# [TRY IT]
Look through the records below, and whenever a line contains "hmap", copy it.
[DATA Boundary: Start]
-- pv_equiv track=rewrite | github.com/yooncoderhere/2025_yooncoder | 백준/Gold/18869. 멀티버스 Ⅱ/멀티버스 Ⅱ.py | solution
-- ===== SOURCE A (Python) =====
-- from collections import defaultdict
--
-- def solution(k,n, universes):
--
--     patterns_dict = defaultdict(int) # 패턴 개수 저장
--     result = 0
--
--     for universe in universes:
--         sorted_uni = sorted(set(universe)) # 중복 제거 후 정렬
--         #중복을 제거 해도 되나..
--         indxe_map = {value : idx for idx, value in enumerate(sorted_uni)}
--         pattern = tuple(indxe_map[x] for x in universe)
--
--         result += patterns_dict[pattern]
--         patterns_dict[pattern] +=1
--
--     return result # 균등한 우주의 쌍의 개수 출력
-- ===== SOURCE B (Python) =====
-- from collections import Counter
--
-- def solution(k, n, universes):
--     # pattern: for each x, the number of distinct values in the universe smaller than x
--     # (== x's index in sorted(set(universe))); then count pairs per pattern group as c*(c-1)//2
--     cnt = Counter(
--         tuple(len({y for y in u if y < x}) for x in u)
--         for u in universes
--     )
--     return sum(c * (c - 1) // 2 for c in cnt.values())
-- ===== Notes on version B (the rewrite author's own statement) =====
-- stated objective: alternative
-- what changed: B compresses each universe by directly counting the distinct smaller values for each element (no sort, no set, no value-to-index dict) and counts equal-pattern pairs by building a Counter of all patterns and summing c*(c-1)//2, instead of A's sorted-set index map and running one-pass pair accumulation.
import Mathlib
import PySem

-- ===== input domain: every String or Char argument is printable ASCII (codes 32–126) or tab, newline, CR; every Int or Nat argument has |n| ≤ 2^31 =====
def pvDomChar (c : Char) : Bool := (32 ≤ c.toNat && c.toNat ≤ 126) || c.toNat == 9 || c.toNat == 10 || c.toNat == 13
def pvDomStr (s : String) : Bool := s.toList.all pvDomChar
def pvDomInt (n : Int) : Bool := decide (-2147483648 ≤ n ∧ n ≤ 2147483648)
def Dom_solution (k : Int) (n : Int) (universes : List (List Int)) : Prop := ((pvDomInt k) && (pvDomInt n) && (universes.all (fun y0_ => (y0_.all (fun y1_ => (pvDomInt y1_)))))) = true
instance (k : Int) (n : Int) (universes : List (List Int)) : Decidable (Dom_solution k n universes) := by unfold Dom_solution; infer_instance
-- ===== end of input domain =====

-- B replaces A's per-universe set+sort+index-map compression by a direct count of smaller
-- distinct values, and A's running pair count by a Counter of patterns summed as c*(c-1)//2
-- (objective: alternative; same asymptotic cost is NOT claimed — per-universe work differs).

-- ===== PORT A =====
-- pattern of one universe, exactly as A computes it
def pat_A (u : List Int) : List Int :=
  let sorted_uni := PySem.List.sorted (PySem.Set.ofList u) (fun v => v) false
  -- dict comprehension {value: idx for idx, value in enumerate(sorted_uni)} = loop of insertions
  let indxe_map := (PySem.List.enumerate sorted_uni).foldl
      (fun (d : PySem.Dict Int Int) p => d.insert p.2 p.1) PySem.Dict.empty
  -- indxe_map[x]: KeyError impossible, every x of u is a key; (·.getD 0) only totalises
  u.map (fun x => (indxe_map.get? x).getD 0)

def solution (k : Int) (n : Int) (universes : List (List Int)) : Int :=
  -- state = (patterns_dict, result); defaultdict read of a missing key yields 0 and the
  -- following += stores c+1 at the same (appended) position, i.e. one insert of c+1
  (universes.foldl
    (fun (st : PySem.Dict (List Int) Int × Int) uni =>
      let pattern := pat_A uni
      let c := st.1.getD pattern 0
      (st.1.insert pattern (c + 1), st.2 + c))
    (PySem.Dict.empty, 0)).2

-- ===== PORT B =====
-- pattern of one universe: each x mapped to the number of distinct smaller values
def pat_B (u : List Int) : List Int :=
  u.map (fun x => ((PySem.Set.ofList (u.filter (fun y => decide (y < x)))).length : Int))

def solution_alt (k : Int) (n : Int) (universes : List (List Int)) : Int :=
  (PySem.Dict.counter (universes.map pat_B)).values.foldl
    (fun s c => s + PySem.Int.floordiv (c * (c - 1)) 2) 0

-- ===== PRECONDITION & SPEC =====
def Spec_solution (k : Int) (n : Int) (universes : List (List Int)) (out : Int) : Prop := out = solution_alt k n universes
instance (k : Int) (n : Int) (universes : List (List Int)) (out : Int) : Decidable (Spec_solution k n universes out) := by unfold Spec_solution; infer_instance

-- ===== CLAIM (what is proved, stated in full; the proofs are below) =====
def Claim_equal_solution : Prop := ∀ (k : Int) (n : Int) (universes : List (List Int)), Dom_solution k n universes → Spec_solution k n universes (solution k n universes)

-- ===== LEMMAS AND PROOFS =====

-- rank in a strictly increasing list = number of smaller elements
lemma rank_eq_filter_length (s : List Int) (hs : s.Pairwise (· < ·)) (j : Nat) (hj : j < s.length) :
    (s.filter (fun y => decide (y < s[j]))).length = j := by
  induction s generalizing j with
  | nil => simp at hj
  | cons a t ih =>
    rcases List.pairwise_cons.mp hs with ⟨ha, ht⟩
    cases j with
    | zero =>
      simp only [List.getElem_cons_zero]
      rw [List.length_eq_zero_iff, List.filter_eq_nil_iff]
      intro y hy
      rcases List.mem_cons.mp hy with rfl | hyt
      · simp
      · simp only [decide_eq_true_eq]; exact not_lt.mpr (le_of_lt (ha y hyt))
    | succ j' =>
      have hj' : j' < t.length := by simpa using hj
      have hx : (a :: t)[j' + 1] = t[j'] := by simp
      rw [hx]
      have haj : a < t[j'] := ha _ (t.getElem_mem hj')
      rw [List.filter_cons]
      simp only [haj, decide_true, if_pos]
      simp [ih ht j' hj']

lemma dict_lookup_eq_index (s : List Int) (hnd : s.Nodup) (j : Nat) (hj : j < s.length) :
    ((((PySem.List.enumerate s).foldl
        (fun (d : PySem.Dict Int Int) p => d.insert p.2 p.1) PySem.Dict.empty)).get? s[j]).getD 0
      = (j : Int) := by
  set d := (PySem.List.enumerate s).foldl
      (fun (d : PySem.Dict Int Int) p => d.insert p.2 p.1) PySem.Dict.empty with hd
  have hitems : d.items = (PySem.List.enumerate s).map (fun p => (p.2, p.1)) := by
    rw [hd]
    have := PySem.Dict.items_foldl_insert_fresh (l := PySem.List.enumerate s)
      (k := fun p => p.2) (v := fun p => p.1) (d := (PySem.Dict.empty : PySem.Dict Int Int))
      (by intro a _; simp [PySem.Dict.contains_empty])
      (by rw [PySem.List.map_snd_enumerate]; exact hnd)
    simpa [PySem.Dict.items] using this
  have hkeys : d.keys.Nodup := by
    rw [hd]
    exact PySem.Dict.nodup_keys_foldl_insert_key (PySem.List.enumerate s)
      (fun p => p.2) (fun _ p => p.1) PySem.Dict.empty (by simp [PySem.Dict.keys_empty])
  have hmem : (s[j], (j : Int)) ∈ d.items := by
    rw [hitems]
    refine List.mem_map.mpr ⟨((j : Int), s[j]), ?_, rfl⟩
    exact (PySem.List.mem_enumerate_iff _ _ _).mpr ⟨j, hj, by simp⟩
  rw [PySem.Dict.get?_of_mem_items _ hmem hkeys]
  rfl

-- the two compressions agree
lemma pat_eq (u : List Int) : pat_A u = pat_B u := by
  unfold pat_A pat_B
  apply List.map_congr_left
  intro x hxu
  set s := PySem.List.sorted (PySem.Set.ofList u) (fun v => v) false with hs
  have hpw : s.Pairwise (· < ·) := PySem.List.sorted_ofList_pairwise_lt u
  have hnd : s.Nodup := hpw.imp ne_of_lt
  have hxs : x ∈ s := by
    rw [hs, PySem.List.mem_sorted]
    exact (PySem.Set.mem_ofList _ _).mpr hxu
  obtain ⟨j, hj, hxj⟩ := List.mem_iff_getElem.mp hxs
  subst hxj
  rw [dict_lookup_eq_index s hnd j hj]
  -- B's value: distinct elements of u below s[j]
  have hperm : (s.filter (fun y => decide (y < s[j]))).Perm
      ((PySem.Set.ofList u).filter (fun y => decide (y < s[j]))) :=
    (PySem.List.sorted_perm (PySem.Set.ofList u) (fun v => v) false).filter _
  have hperm2 : (PySem.Set.ofList (u.filter (fun y => decide (y < s[j])))).Perm
      ((PySem.Set.ofList u).filter (fun y => decide (y < s[j]))) := by
    rw [List.perm_ext_iff_of_nodup (PySem.Set.nodup_ofList _)
      ((PySem.Set.nodup_ofList u).filter _)]
    intro a
    simp [PySem.Set.mem_ofList, List.mem_filter]
  have := rank_eq_filter_length s hpw j hj
  have hlen : (PySem.Set.ofList (u.filter (fun y => decide (y < s[j])))).length = j := by
    rw [hperm2.length_eq, ← hperm.length_eq, this]
  rw [hlen]

-- pair count helper on Int
def c2 (c : Int) : Int := PySem.Int.floordiv (c * (c - 1)) 2

lemma c2_succ (c : Int) : c2 (c + 1) = c2 c + c := by
  unfold c2
  have h1 : (c + 1) * (c + 1 - 1) = c * (c - 1) + c * 2 := by ring
  rw [h1, PySem.Int.floordiv_eq_ediv_of_pos (by norm_num),
      PySem.Int.floordiv_eq_ediv_of_pos (by norm_num)]
  generalize c * (c - 1) = t
  omega

-- the sum B computes, over a list of patterns
def c2sum (ps : List (List Int)) : Int :=
  ((PySem.Set.ofList ps).map (fun q => c2 ((ps.count q : Int)))).sum

lemma foldl_add_c2 (l : List Int) (a : Int) :
    l.foldl (fun s c => s + PySem.Int.floordiv (c * (c - 1)) 2) a = a + (l.map c2).sum := by
  induction l generalizing a with
  | nil => simp
  | cons x t ih =>
    rw [List.foldl_cons, ih, List.map_cons, List.sum_cons]
    have hx : c2 x = PySem.Int.floordiv (x * (x - 1)) 2 := rfl
    rw [← hx]; ring

lemma solution_alt_eq_c2sum (k n : Int) (universes : List (List Int)) :
    solution_alt k n universes = c2sum (universes.map pat_B) := by
  unfold solution_alt c2sum
  set ps := universes.map pat_B
  have hv : (PySem.Dict.counter ps).values
      = (PySem.Set.ofList ps).map (fun q => ((ps.count q : Int))) := by
    simp only [PySem.Dict.values, PySem.Dict.items_counter, List.map_map]
    rfl
  rw [hv, foldl_add_c2]
  simp only [List.map_map, zero_add]
  rfl

lemma c2sum_snoc (ps : List (List Int)) (p : List Int) :
    c2sum (ps ++ [p]) = c2sum ps + (ps.count p : Int) := by
  unfold c2sum
  rw [PySem.Set.ofList_append_singleton]
  by_cases hp : p ∈ PySem.Set.ofList ps
  · rw [PySem.Set.add_of_mem hp]
    obtain ⟨s1, s2, hsplit⟩ := List.append_of_mem hp
    have hnd : (PySem.Set.ofList ps).Nodup := PySem.Set.nodup_ofList ps
    rw [hsplit] at hnd
    have hp1 : p ∉ s1 := by
      intro h; exact (List.disjoint_of_nodup_append hnd) h (List.mem_cons_self)
    have hp2 : p ∉ s2 := by
      have := (List.nodup_append.mp hnd).2.1
      exact (List.nodup_cons.mp this).1
    rw [hsplit]
    simp only [List.map_append, List.map_cons, List.sum_append, List.sum_cons]
    have hcongr : ∀ q ∈ s1 ++ s2, ((ps ++ [p]).count q : Int) = (ps.count q : Int) := by
      intro q hq
      have hqp : q ≠ p := by
        rcases List.mem_append.mp hq with h | h
        · exact fun he => hp1 (he ▸ h)
        · exact fun he => hp2 (he ▸ h)
      have hpq : ¬ p = q := fun he => hqp he.symm
      rw [List.count_append]
      simp [hpq]
    have h1 : s1.map (fun q => c2 (((ps ++ [p]).count q : Int)))
        = s1.map (fun q => c2 ((ps.count q : Int))) :=
      List.map_congr_left fun q hq => by rw [hcongr q (List.mem_append_left _ hq)]
    have h2 : s2.map (fun q => c2 (((ps ++ [p]).count q : Int)))
        = s2.map (fun q => c2 ((ps.count q : Int))) :=
      List.map_congr_left fun q hq => by rw [hcongr q (List.mem_append_right _ hq)]
    rw [h1, h2]
    have hmid : c2 (((ps ++ [p]).count p : Int)) = c2 ((ps.count p : Int)) + (ps.count p : Int) := by
      have hc : (ps ++ [p]).count p = ps.count p + 1 := by simp [List.count_append]
      rw [hc]; push_cast; exact c2_succ _
    rw [hmid]; ring
  · rw [PySem.Set.add_of_not_mem hp]
    have hpps : p ∉ ps := fun h => hp ((PySem.Set.mem_ofList _ _).mpr h)
    have hcnt0 : ps.count p = 0 := List.count_eq_zero_of_not_mem hpps
    simp only [List.map_append, List.map_singleton, List.sum_append, List.sum_singleton]
    have h1 : (PySem.Set.ofList ps).map (fun q => c2 (((ps ++ [p]).count q : Int)))
        = (PySem.Set.ofList ps).map (fun q => c2 ((ps.count q : Int))) := by
      apply List.map_congr_left
      intro q hq
      have hqp : q ≠ p := fun he => hpps (he ▸ (PySem.Set.mem_ofList _ _).mp hq)
      have hpq : ¬ p = q := fun he => hqp he.symm
      rw [List.count_append]
      simp [hpq]
    have h2 : c2 (((ps ++ [p]).count p : Int)) = 0 := by
      have hc : (ps ++ [p]).count p = 1 := by simp [List.count_append, hcnt0]
      rw [hc]; decide
    rw [h1, h2, hcnt0]
    simp

-- A's fold, first component: the dict is a running counter of the patterns seen so far
lemma fold_fst (ps : List (List Int)) (d : PySem.Dict (List Int) Int) (r : Int) :
    (ps.foldl (fun st p => (st.1.insert p (st.1.getD p 0 + 1), st.2 + st.1.getD p 0)) (d, r)).1
      = ps.foldl (fun d p => d.insert p (d.getD p 0 + 1)) d := by
  induction ps generalizing d r with
  | nil => rfl
  | cons p t ih => exact ih _ _

lemma fold_snd (ps : List (List Int)) :
    (ps.foldl (fun st p => (st.1.insert p (st.1.getD p 0 + 1), st.2 + st.1.getD p 0))
      ((PySem.Dict.empty : PySem.Dict (List Int) Int), 0)).2 = c2sum ps := by
  induction ps using List.reverseRecOn with
  | nil => rfl
  | append_singleton t p ih =>
    rw [List.foldl_append, List.foldl_cons, List.foldl_nil, c2sum_snoc, ← ih]
    simp only [fold_fst]
    rw [PySem.Dict.getD_foldl_insert_add_one]
    simp [PySem.Dict.getD_empty]

-- ===== VERDICT (by name: the statement is the Claim_ definition above) =====
theorem solution_spec : Claim_equal_solution := by
  intro k n universes _
  unfold Spec_solution
  rw [solution_alt_eq_c2sum]
  unfold solution
  have hmap : ∀ (st : PySem.Dict (List Int) Int × Int),
      universes.foldl
        (fun (st : PySem.Dict (List Int) Int × Int) uni =>
          let pattern := pat_A uni
          let c := st.1.getD pattern 0
          (st.1.insert pattern (c + 1), st.2 + c)) st
      = (universes.map pat_B).foldl
        (fun st p => (st.1.insert p (st.1.getD p 0 + 1), st.2 + st.1.getD p 0)) st := by
    intro st
    rw [List.foldl_map]
    apply PySem.List.foldl_congr_mem
    intro acc u _
    simp [pat_eq u]
  rw [hmap]
  exact fold_snd (universes.map pat_B)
[DATA Boundary: End]
# [EXERCISE ANSWER]
  have hmap : ∀ (st : PySem.Dict (List Int) Int × Int),
  rw [hmap]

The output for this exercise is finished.